Signé de la même journaliste, l’article parle du succès en France du réseau social Tik Tok, où les ados peuvent partager des vidéos musicales aux effets spéciaux sophistiqués. Et des stars montantes de la pop chinoise, dont Mao Yanqi (Vava pour les connaisseurs), qui connaît une renommée internationale depuis que My New Swag (我的新衣, vidéo ci-dessus) a figuré dans la bande originale de Crazy Rich Asians (2018), blockbuster américain de John Chu. Maroussia Dubreuil insiste aussi sur les marques de high-tech Huawei et Xiaomi, qui ont selon elle « une relation privilégiée avec les ados », lesquels les perçoivent comme plus innovantes et abordables qu’Apple.

Conscientes de leur pouvoir d’attraction, les marques chinoises parlent « jeune » : « Xiaomi, concurrent de Huawei, va ouvrir en France sa quatrième boutique pour ses « mi fans », invités chaque année à profiter des ventes flashs et promotions au Mi Fan Festival », poursuit la journaliste du Monde.

Absence d’illusions

L’imaginaire US serait-il en train de perdre son pouvoir de fascination ? C’est une évidence pour une adolescente citée dans l’article, selon laquelle le modèle américain n’est en rien supérieur au modèle chinois. « En Chine, il y a la censure, c’est vrai. Mais ils ne nous vendent pas du rêve. Avec eux, on sait à quoi s’attendre. On se sent moins manipulés. »
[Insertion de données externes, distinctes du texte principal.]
-- pv_equiv track=rewrite | github.com/Avabowler/JumpCoder-Plugin | JumpCoder-server/utils.py | extract_first_function
-- ===== SOURCE A (Python) =====
-- def extract_first_function(code):
--     init_indent_count = -1
--     lines = []
--     has_other_external_code = False
--     for cur_line in code.split("\n"):
--         if len(cur_line.strip()) == 0: continue
--         cur_indent = len(cur_line) - len(cur_line.lstrip())
--         if init_indent_count == -1:
--             init_indent_count = cur_indent
--         elif init_indent_count == cur_indent:
--             has_other_external_code = True
--             break
--         lines.append(cur_line)
--     return lines, has_other_external_code
-- ===== SOURCE B (Python) =====
-- def _indent(l):
--     return len(l) - len(l.lstrip())
--
-- def _body(init, lines):
--     # recursively build the block after the first line; cons on return
--     if not lines:
--         return [], False
--     head = lines[0]
--     if not head.strip():
--         return _body(init, lines[1:])
--     if _indent(head) == init:
--         return [], True
--     tail, flag = _body(init, lines[1:])
--     return [head] + tail, flag
--
-- def _block(lines):
--     # skip leading blank lines, then anchor on the first non-blank line
--     if not lines:
--         return [], False
--     if not lines[0].strip():
--         return _block(lines[1:])
--     tail, flag = _body(_indent(lines[0]), lines[1:])
--     return [lines[0]] + tail, flag
--
-- def extract_first_function(code):
--     return _block(code.split("\n"))
-- ===== Notes on version B (the rewrite author's own statement) =====
-- stated objective: alternative
-- what changed: B is a fully recursive implementation with no accumulator and no break: it skips leading blanks recursively, anchors on the first non-blank line's indent, and assembles the block by consing lines on return (back-to-front), whereas A runs one imperative loop mutating init_indent/lines/flag with a break.
import Mathlib
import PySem

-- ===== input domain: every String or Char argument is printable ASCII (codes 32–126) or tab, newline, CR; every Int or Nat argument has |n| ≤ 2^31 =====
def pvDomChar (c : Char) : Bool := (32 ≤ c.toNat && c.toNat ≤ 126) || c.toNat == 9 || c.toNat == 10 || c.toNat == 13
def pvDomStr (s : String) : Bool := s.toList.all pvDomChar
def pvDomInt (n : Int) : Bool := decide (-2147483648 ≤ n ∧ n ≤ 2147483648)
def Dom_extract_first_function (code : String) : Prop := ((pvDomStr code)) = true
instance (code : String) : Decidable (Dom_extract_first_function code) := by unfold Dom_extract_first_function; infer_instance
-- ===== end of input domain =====

-- B replaces A's accumulate-and-break loop by a pure recursion that builds the block by consing on return; same O(n) cost, different decomposition.

-- ===== PORT A =====
-- A's single loop, state (init_indent_count, lines); break returns (lines, true)
def pvALoop : Int → List String → List String → List String × Bool
  | _, lines, [] => (lines, false)
  | init, lines, l :: rest =>
    if PySem.Str.len (PySem.Str.strip l) = 0 then pvALoop init lines rest
    else
      let ind := PySem.Str.len l - PySem.Str.len (PySem.Str.lstrip l)
      if init = -1 then pvALoop ind (lines ++ [l]) rest
      else if init = ind then (lines, true)
      else pvALoop init (lines ++ [l]) rest

def extract_first_function (code : String) : List String × Bool :=
  pvALoop (-1) [] (((PySem.Str.split? code "\n").getD []))

-- ===== PORT B =====
def pvIndent (l : String) : Int := PySem.Str.len l - PySem.Str.len (PySem.Str.lstrip l)

-- recursive body: cons lines on return until a line with indent = init
def pvBody : Int → List String → List String × Bool
  | _, [] => ([], false)
  | init, l :: rest =>
    if PySem.Str.len (PySem.Str.strip l) = 0 then pvBody init rest
    else if pvIndent l = init then ([], true)
    else
      let r := pvBody init rest
      (l :: r.1, r.2)

-- skip leading blank lines, anchor on the first non-blank line
def pvBlock : List String → List String × Bool
  | [] => ([], false)
  | l :: rest =>
    if PySem.Str.len (PySem.Str.strip l) = 0 then pvBlock rest
    else
      let r := pvBody (pvIndent l) rest
      (l :: r.1, r.2)

def extract_first_function_alt (code : String) : List String × Bool :=
  pvBlock (((PySem.Str.split? code "\n").getD []))

-- ===== PRECONDITION & SPEC =====
def Spec_extract_first_function (code : String) (out : List String × Bool) : Prop := out = extract_first_function_alt code
instance (code : String) (out : List String × Bool) : Decidable (Spec_extract_first_function code out) := by unfold Spec_extract_first_function; infer_instance

-- ===== CLAIM (what is proved, stated in full; the proofs are below) =====
def Claim_equal_extract_first_function : Prop := ∀ (code : String), Dom_extract_first_function code → Spec_extract_first_function code (extract_first_function code)

-- ===== LEMMAS AND PROOFS =====

theorem pvIndent_nonneg (l : String) : 0 ≤ pvIndent l := by
  unfold pvIndent
  simp only [PySem.Str.len_eq, PySem.Str.toList_lstrip, PySem.Chars.lstrip]
  have := List.length_dropWhile_le (p := PySem.Chars.isspace) (l := l.toList)
  omega

-- A's loop after init is fixed equals lines ++ B's recursive body
theorem pvALoop_body (rest : List String) : ∀ (init : Int) (lines : List String), init ≠ -1 →
    pvALoop init lines rest = (lines ++ (pvBody init rest).1, (pvBody init rest).2) := by
  induction rest with
  | nil => intro init lines _; simp [pvALoop, pvBody]
  | cons l t ih =>
    intro init lines h
    simp only [pvALoop, pvBody,
      show PySem.Str.len l - PySem.Str.len (PySem.Str.lstrip l) = pvIndent l from rfl]
    by_cases hb : PySem.Str.len (PySem.Str.strip l) = 0
    · rw [if_pos hb, if_pos hb, ih _ _ h]
    · rw [if_neg hb, if_neg hb, if_neg h]
      by_cases he : pvIndent l = init
      · rw [if_pos he.symm, if_pos he]; simp
      · rw [if_neg (fun x => he x.symm), if_neg he, ih _ _ h]
        simp

-- A's whole loop from the initial state equals B's pvBlock
theorem pvALoop_block (ls : List String) :
    pvALoop (-1) [] ls = pvBlock ls := by
  induction ls with
  | nil => rfl
  | cons l t ih =>
    simp only [pvALoop, pvBlock]
    by_cases hb : PySem.Str.len (PySem.Str.strip l) = 0
    · rw [if_pos hb, if_pos hb, ih]
    · rw [if_neg hb, if_neg hb]
      have hne : pvIndent l ≠ -1 := by have := pvIndent_nonneg l; omega
      simp only [ite_true,
        show PySem.Str.len l - PySem.Str.len (PySem.Str.lstrip l) = pvIndent l from rfl,
        pvALoop_body t _ _ hne]
      simp

-- ===== VERDICT (by name: the statement is the Claim_ definition above) =====
theorem extract_first_function_spec : Claim_equal_extract_first_function := by
  intro code _
  unfold Spec_extract_first_function extract_first_function extract_first_function_alt
  exact pvALoop_block _
-- pv_equiv track=rewrite | github.com/yuchanmo/python1_class | 과제/hw1_6a.py | f14
-- ===== SOURCE A (Python) =====
-- def f14(rows,cols):
--     outerarray = []
--     for r in range(rows):
--         innerarray = []
--         for c in range(cols):
--             cnt = 0
--             for i in [-1,1]:
--                 if r + i >= 0 and r + i < rows:
--                     cnt += 1
--                 if c + i >= 0 and c + i < cols:
--                     cnt += 1
--             innerarray.append(cnt)
--         outerarray.append(innerarray)
--     return outerarray
-- ===== SOURCE B (Python) =====
-- def f14(rows, cols):
--     if rows <= 0:
--         return []
--     row_deg = [(1 if r > 0 else 0) + (1 if r < rows - 1 else 0) for r in range(rows)]
--     col_deg = [(1 if c > 0 else 0) + (1 if c < cols - 1 else 0) for c in range(cols)]
--     return [[rd + cd for cd in col_deg] for rd in row_deg]
-- ===== Notes on version B (the rewrite author's own statement) =====
-- stated objective: simpler
-- what changed: B precomputes 1D row/col neighbor-degree tables and fills each cell as row_deg[r]+col_deg[c], removing A's per-cell [-1,1] boundary-check loop.
import Mathlib
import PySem

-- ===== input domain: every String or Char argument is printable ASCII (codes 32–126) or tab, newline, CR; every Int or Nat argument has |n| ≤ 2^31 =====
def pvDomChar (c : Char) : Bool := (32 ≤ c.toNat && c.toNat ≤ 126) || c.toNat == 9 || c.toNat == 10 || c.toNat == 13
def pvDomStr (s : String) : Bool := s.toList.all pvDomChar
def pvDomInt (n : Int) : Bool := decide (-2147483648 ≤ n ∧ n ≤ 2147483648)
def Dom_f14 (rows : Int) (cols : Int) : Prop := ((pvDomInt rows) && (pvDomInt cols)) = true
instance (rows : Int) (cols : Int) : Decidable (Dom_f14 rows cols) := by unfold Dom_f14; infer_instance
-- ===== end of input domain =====

-- B replaces A's per-cell [-1,1] boundary-check loop by precomputed 1D row/col degree tables
-- combined per cell (simpler decomposition, same asymptotic cost).


-- ===== PORT A =====
def f14 (rows : Int) (cols : Int) : List (List Int) :=
  (PySem.List.pyRange 0 rows 1).foldl (fun outerarray r =>
    outerarray ++ [
      (PySem.List.pyRange 0 cols 1).foldl (fun innerarray c =>
        innerarray ++ [
          ([-1, 1] : List Int).foldl (fun cnt i =>
            let cnt := if r + i ≥ 0 ∧ r + i < rows then cnt + 1 else cnt
            if c + i ≥ 0 ∧ c + i < cols then cnt + 1 else cnt) 0
        ]) []
    ]) []

-- ===== PORT B =====
def f14_alt (rows : Int) (cols : Int) : List (List Int) :=
  if rows ≤ 0 then [] else
  let rowDeg : List Int := (PySem.List.pyRange 0 rows 1).map
    (fun r => (if r > 0 then (1 : Int) else 0) + (if r < rows - 1 then 1 else 0))
  let colDeg : List Int := (PySem.List.pyRange 0 cols 1).map
    (fun c => (if c > 0 then (1 : Int) else 0) + (if c < cols - 1 then 1 else 0))
  rowDeg.map (fun rd => colDeg.map (fun cd => rd + cd))

-- ===== PRECONDITION & SPEC =====
def Spec_f14 (rows : Int) (cols : Int) (out : List (List Int)) : Prop := out = f14_alt rows cols
instance (rows : Int) (cols : Int) (out : List (List Int)) : Decidable (Spec_f14 rows cols out) := by unfold Spec_f14; infer_instance

-- ===== CLAIM (what is proved, stated in full; the proofs are below) =====
def Claim_equal_f14 : Prop := ∀ (rows : Int) (cols : Int), Dom_f14 rows cols → Spec_f14 rows cols (f14 rows cols)

-- ===== LEMMAS AND PROOFS =====
theorem f14_inner (rows cols r : Int) (hr0 : 0 ≤ r) (hr : r < rows) :
    (PySem.List.pyRange 0 cols 1).foldl (fun innerarray c =>
        innerarray ++ [
          ([-1, 1] : List Int).foldl (fun cnt i =>
            let cnt := if r + i ≥ 0 ∧ r + i < rows then cnt + 1 else cnt
            if c + i ≥ 0 ∧ c + i < cols then cnt + 1 else cnt) 0
        ]) [] =
    (PySem.List.pyRange 0 cols 1).map
      (fun c => ((if r > 0 then (1 : Int) else 0) + (if r < rows - 1 then 1 else 0)) +
                ((if c > 0 then (1 : Int) else 0) + (if c < cols - 1 then 1 else 0))) := by
  rw [PySem.List.foldl_append_singleton_eq_map, List.nil_append]
  apply List.map_congr_left
  intro c hc
  rw [PySem.List.mem_pyRange_one] at hc
  simp only [List.foldl_cons, List.foldl_nil]
  split_ifs <;> omega

-- ===== VERDICT (by name: the statement is the Claim_ definition above) =====
theorem f14_spec : Claim_equal_f14 := by
  intro rows cols _
  unfold Spec_f14 f14 f14_alt
  by_cases h : rows ≤ 0
  · simp [PySem.List.pyRange_one_eq_nil h, h]
  rw [if_neg h]
  rw [PySem.List.foldl_append_singleton_eq_map, List.nil_append, List.map_map]
  apply List.map_congr_left
  intro r hr
  rw [PySem.List.mem_pyRange_one] at hr
  simpa using f14_inner rows cols r hr.1 hr.2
Cette analyse désabusée qui laisse peu de place à l’idéalisme se retrouve dans l’étude de Kantar publié en début d’année sur ‘l’image de la Chine auprès des Français’. Selon l’entreprise d’études et de conseil, près d’un Français sur deux estime que la Chine est en avance sur la France dans le domaine technologique et numérique contre seulement 19% d’un avis contraire – et cet avis est encore davantage partagé par les plus jeunes

Par ailleurs, 31% des Français pensent que la Chine constitue plutôt une opportunité pour la France sur le plan diplomatique contre 17% une menace. « A noter que sur ces dimensions diplomatiques et politiques (et contrairement à ce que l’on observe en matière économique), les jeunes se montrent plus méfiants ou critiques que leurs ainés », souligne Kantar. Cette génération serait donc prête à se laisser séduire par des marques et certains éléments de la culture, mais pas par ‘le rêve chinois’.